Now and then readers and other associates ask me if I regret being gay. I ask them, in turn, how does anyone reconcile themselves to living a life that does not draw upon who we are rather than whom anyone else would have us be, no matter how well-meaning? The bottom line is that we are responsible for ourselves as well as looking out for others; at the very least, honesty demands we accept that responsibility, sooner or later...does it not? Certain judgemental societies and individuals worldwide would do well to keep that in mind.

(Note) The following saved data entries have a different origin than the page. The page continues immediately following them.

-- pv_equiv track=rewrite | github.com/tanmaypatil1311/tds-ppt | backend/services/pptx_analyzer.py | get_best_layout_for_slide_type
-- ===== SOURCE A (Python) =====
-- from typing import Dict, List, Any, Optional
--
-- def get_best_layout_for_slide_type(template_data: Dict, slide_type: str) -> Optional[Dict]:
--     """Get the best layout for a given slide type"""
--     layouts = template_data.get('layouts', [])
--
--     # Mapping of slide types to layout preferences
--     type_mapping = {
--         'title': ['title', 'basic'],
--         'content': ['content', 'basic'],
--         'section': ['title', 'content'],
--         'conclusion': ['content', 'basic'],
--         'image': ['image', 'content']
--     }
--
--     preferred_types = type_mapping.get(slide_type, ['basic', 'content'])
--
--     # Find best matching layout
--     for pref_type in preferred_types:
--         for layout in layouts:
--             if layout.get('used_for') == pref_type:
--                 return layout
--
--     # Return first layout if no match found
--     return layouts[0] if layouts else None
-- ===== SOURCE B (Python) =====
-- def get_best_layout_for_slide_type(template_data, slide_type):
--     """Get the best layout for a given slide type"""
--     layouts = template_data.get('layouts', [])
--
--     type_mapping = {
--         'title': ['title', 'basic'],
--         'content': ['content', 'basic'],
--         'section': ['title', 'content'],
--         'conclusion': ['content', 'basic'],
--         'image': ['image', 'content']
--     }
--
--     preferred_types = type_mapping.get(slide_type, ['basic', 'content'])
--
--     # Single pass over layouts: keep the first layout of the lowest preference rank.
--     best = None
--     best_rank = len(preferred_types)
--     for layout in layouts:
--         try:
--             rank = preferred_types.index(layout.get('used_for'))
--         except ValueError:
--             continue
--         if rank < best_rank:
--             best_rank = rank
--             best = layout
--
--     if best is not None:
--         return best
--
--     return layouts[0] if layouts else None
-- ===== Notes on version B (the rewrite author's own statement) =====
-- stated objective: alternative
-- what changed: Replaces A's preference-major nested scan with a single layouts-major pass that keeps the first layout of minimal preference rank (a min-by-rank scan), then falls back to the first layout.
import Mathlib
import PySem

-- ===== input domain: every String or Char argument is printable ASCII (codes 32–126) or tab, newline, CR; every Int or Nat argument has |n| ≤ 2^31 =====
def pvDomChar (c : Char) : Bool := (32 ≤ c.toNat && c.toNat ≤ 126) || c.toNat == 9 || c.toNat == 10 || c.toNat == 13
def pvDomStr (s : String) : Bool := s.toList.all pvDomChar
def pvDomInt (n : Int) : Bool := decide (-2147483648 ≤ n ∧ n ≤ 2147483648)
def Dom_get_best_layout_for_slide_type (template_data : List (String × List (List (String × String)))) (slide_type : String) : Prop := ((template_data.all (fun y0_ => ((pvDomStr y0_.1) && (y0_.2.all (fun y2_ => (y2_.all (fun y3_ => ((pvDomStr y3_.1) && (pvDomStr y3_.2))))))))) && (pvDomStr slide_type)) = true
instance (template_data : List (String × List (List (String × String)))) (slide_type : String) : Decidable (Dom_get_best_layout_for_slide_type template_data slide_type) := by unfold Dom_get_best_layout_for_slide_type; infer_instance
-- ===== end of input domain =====

-- B replaces A's preference-major nested scan with a single layouts-major pass keeping the first layout of minimal preference rank (alternative structure, same cost at this data size).


-- The fixed type_mapping dict of the Python source (shared literal; both Pythons spell it out identically)
def pvTypeMapping : PySem.Dict String (List String) :=
  PySem.Dict.mk [("title", ["title", "basic"]), ("content", ["content", "basic"]),
    ("section", ["title", "content"]), ("conclusion", ["content", "basic"]),
    ("image", ["image", "content"])]

-- ===== PORT A =====
-- inner 'for layout in layouts: if layout.get('used_for') == pref_type: return layout'
def pvFindLayout (layouts : List (List (String × String))) (pref : String) :
    Option (List (String × String)) :=
  match layouts with
  | [] => none
  | l :: rest =>
    if (PySem.Dict.mk l).get? "used_for" == some pref then some l else pvFindLayout rest pref

-- outer 'for pref_type in preferred_types: …'
def pvPrefLoop (prefs : List String) (layouts : List (List (String × String))) :
    Option (List (String × String)) :=
  match prefs with
  | [] => none
  | p :: ps =>
    match pvFindLayout layouts p with
    | some l => some l
    | none => pvPrefLoop ps layouts

def get_best_layout_for_slide_type (template_data : List (String × List (List (String × String)))) (slide_type : String) : Option (List (String × String)) :=
  let layouts := (PySem.Dict.mk template_data).getD "layouts" []
  let preferred := pvTypeMapping.getD slide_type ["basic", "content"]
  match pvPrefLoop preferred layouts with
  | some l => some l
  | none => match layouts with
    | [] => none
    | l :: _ => some l

-- ===== PORT B =====
-- 'preferred_types.index(layout.get('used_for'))' with ValueError -> none; a None key never matches
def pvIndexOpt (prefs : List String) (uf : Option String) : Option Nat :=
  match uf with
  | none => none
  | some s => PySem.List.index? prefs s

-- the 'for layout in layouts:' loop carrying (best, best_rank)
def pvBestLoop (prefs : List String) (layouts : List (List (String × String)))
    (best : Option (List (String × String))) (bestRank : Nat) :
    Option (List (String × String)) × Nat :=
  match layouts with
  | [] => (best, bestRank)
  | l :: rest =>
    match pvIndexOpt prefs ((PySem.Dict.mk l).get? "used_for") with
    | none => pvBestLoop prefs rest best bestRank
    | some r => if r < bestRank then pvBestLoop prefs rest (some l) r
                else pvBestLoop prefs rest best bestRank

def get_best_layout_for_slide_type_alt (template_data : List (String × List (List (String × String)))) (slide_type : String) : Option (List (String × String)) :=
  let layouts := (PySem.Dict.mk template_data).getD "layouts" []
  let preferred := pvTypeMapping.getD slide_type ["basic", "content"]
  match (pvBestLoop preferred layouts none preferred.length).1 with
  | some b => some b
  | none => match layouts with
    | [] => none
    | l :: _ => some l

-- ===== PRECONDITION & SPEC =====
def Spec_get_best_layout_for_slide_type (template_data : List (String × List (List (String × String)))) (slide_type : String) (out : Option (List (String × String))) : Prop := out = get_best_layout_for_slide_type_alt template_data slide_type
instance (template_data : List (String × List (List (String × String)))) (slide_type : String) (out : Option (List (String × String))) : Decidable (Spec_get_best_layout_for_slide_type template_data slide_type out) := by unfold Spec_get_best_layout_for_slide_type; infer_instance

-- ===== CLAIM (what is proved, stated in full; the proofs are below) =====
def Claim_equal_get_best_layout_for_slide_type : Prop := ∀ (template_data : List (String × List (List (String × String)))) (slide_type : String), Dom_get_best_layout_for_slide_type template_data slide_type → Spec_get_best_layout_for_slide_type template_data slide_type (get_best_layout_for_slide_type template_data slide_type)

-- ===== LEMMAS AND PROOFS =====

-- index? on a two-element preference list, by cases
theorem pvIndex_two (p0 p1 s : String) :
    PySem.List.index? [p0, p1] s =
      if p0 = s then some 0 else if p1 = s then some 1 else none := by
  by_cases h0 : p0 = s
  · subst h0; rw [PySem.List.index?_cons_self]; simp
  · rw [PySem.List.index?_cons_of_ne _ h0]
    by_cases h1 : p1 = s
    · subst h1; rw [PySem.List.index?_cons_self]; simp [h0]
    · rw [PySem.List.index?_cons_of_ne _ h1]
      have hnil : PySem.List.index? ([] : List String) s = none := by
        rw [PySem.List.index?_eq_none_iff]; simp
      rw [hnil]; simp [h0, h1]

-- once bestRank = 0 nothing can improve
theorem pvBestLoop_rank0 (prefs : List String) (layouts : List (List (String × String)))
    (b : List (String × String)) :
    pvBestLoop prefs layouts (some b) 0 = (some b, 0) := by
  induction layouts with
  | nil => rfl
  | cons l rest ih =>
    simp only [pvBestLoop]
    cases pvIndexOpt prefs ((PySem.Dict.mk l).get? "used_for") with
    | none => exact ih
    | some r => simp [ih]

-- at bestRank = 1 only a p0-match can improve
theorem pvBestLoop_rank1 (p0 p1 : String) (layouts : List (List (String × String)))
    (b : List (String × String)) :
    pvBestLoop [p0, p1] layouts (some b) 1 =
      match pvFindLayout layouts p0 with
      | some l => (some l, 0)
      | none => (some b, 1) := by
  induction layouts with
  | nil => rfl
  | cons l rest ih =>
    simp only [pvBestLoop, pvFindLayout]
    cases huf : (PySem.Dict.mk l).get? "used_for" with
    | none => simp only [pvIndexOpt]; simpa using ih
    | some s =>
      simp only [pvIndexOpt, pvIndex_two]
      by_cases h0 : p0 = s
      · subst h0
        simp [pvBestLoop_rank0]
      · by_cases h1 : p1 = s
        · subst h1; simp [h0, Ne.symm h0, ih]
        · simp [h0, h1, ih, Ne.symm h0]

-- the whole loop from the initial state, characterised by the two scans
theorem pvBestLoop_rank2 (p0 p1 : String) (layouts : List (List (String × String))) :
    pvBestLoop [p0, p1] layouts none 2 =
      match pvFindLayout layouts p0 with
      | some l => (some l, 0)
      | none =>
        match pvFindLayout layouts p1 with
        | some l => (some l, 1)
        | none => (none, 2) := by
  induction layouts with
  | nil => rfl
  | cons l rest ih =>
    simp only [pvBestLoop, pvFindLayout]
    cases huf : (PySem.Dict.mk l).get? "used_for" with
    | none => simp only [pvIndexOpt]; simpa using ih
    | some s =>
      simp only [pvIndexOpt, pvIndex_two]
      by_cases h0 : p0 = s
      · subst h0
        simp [pvBestLoop_rank0]
      · by_cases h1 : p1 = s
        · subst h1
          simp [h0, Ne.symm h0, pvBestLoop_rank1]
        · simp [h0, h1, Ne.symm h0, Ne.symm h1, ih]

theorem pvBestLoop_eq_prefLoop (p0 p1 : String) (layouts : List (List (String × String))) :
    (pvBestLoop [p0, p1] layouts none 2).1 = pvPrefLoop [p0, p1] layouts := by
  rw [pvBestLoop_rank2]
  cases h0 : pvFindLayout layouts p0 with
  | some l => simp [pvPrefLoop, h0]
  | none =>
    cases h1 : pvFindLayout layouts p1 with
    | some l => simp [pvPrefLoop, h0, h1]
    | none => simp [pvPrefLoop, h0, h1]

-- the preference list is always a pair
theorem pvPref_pair (st : String) :
    ∃ p0 p1 : String, pvTypeMapping.getD st ["basic", "content"] = [p0, p1] := by
  by_cases h1 : st = "title"; · exact ⟨"title", "basic", by subst h1; rfl⟩
  by_cases h2 : st = "content"; · exact ⟨"content", "basic", by subst h2; rfl⟩
  by_cases h3 : st = "section"; · exact ⟨"title", "content", by subst h3; rfl⟩
  by_cases h4 : st = "conclusion"; · exact ⟨"content", "basic", by subst h4; rfl⟩
  by_cases h5 : st = "image"; · exact ⟨"image", "content", by subst h5; rfl⟩
  refine ⟨"basic", "content", ?_⟩
  simp [pvTypeMapping, PySem.Dict.getD, PySem.Dict.get?,
    Ne.symm h1, Ne.symm h2, Ne.symm h3, Ne.symm h4, Ne.symm h5]

-- ===== VERDICT (by name: the statement is the Claim_ definition above) =====
theorem get_best_layout_for_slide_type_spec : Claim_equal_get_best_layout_for_slide_type := by
  intro td st _
  unfold Spec_get_best_layout_for_slide_type
  obtain ⟨p0, p1, hp⟩ := pvPref_pair st
  have h2 : ([p0, p1] : List String).length = 2 := rfl
  simp only [get_best_layout_for_slide_type, get_best_layout_for_slide_type_alt, hp, h2,
    pvBestLoop_eq_prefLoop]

A LIFE IN THE DAY OF AN ARMCHAIR
The world, it’s passing me by;
though time slow enough for me to ask questions
about the whys and wherefores
of life, it only answers me with more questions,
demanding I look closer to home,
ask of mind-body-spirit how and why
it has brought me to this
dismal failure of expectation and imagination
if ever there was one
So, what is ‘this’ that I find harder
to bear as memories assail me (good, bad and ugly),
now offering comfort enough
to bring a smile to my face, now torturing me
with errors that, unmade,
may well have seen latter days kinder
than a tearful armchair
failing to empathise with a mind-body-spirit
finding itself wanting
My window on life misting over;
a splatter of raindrops reciting poems, calling to mind
faces, voices, seeing me through
all my whys and wherefores, their being on hand,
answers in themselves
to any questions I may well have asked
of mind-bod-spirit
had I envisaged then any such Here-and-Now
as, this, even as I speak
Ah, but where inclined to look back on this life in tears,
find the sum of its joys come to rise above its fears
Copyright R. N. Taber, 2019
[Note: This poem also appears on my gay-interest blog as not all readers dip into both. We are, after all, a common humanity in so far as each and every one of us needs must ask much the same questions of it (and ourselves) as time passes.]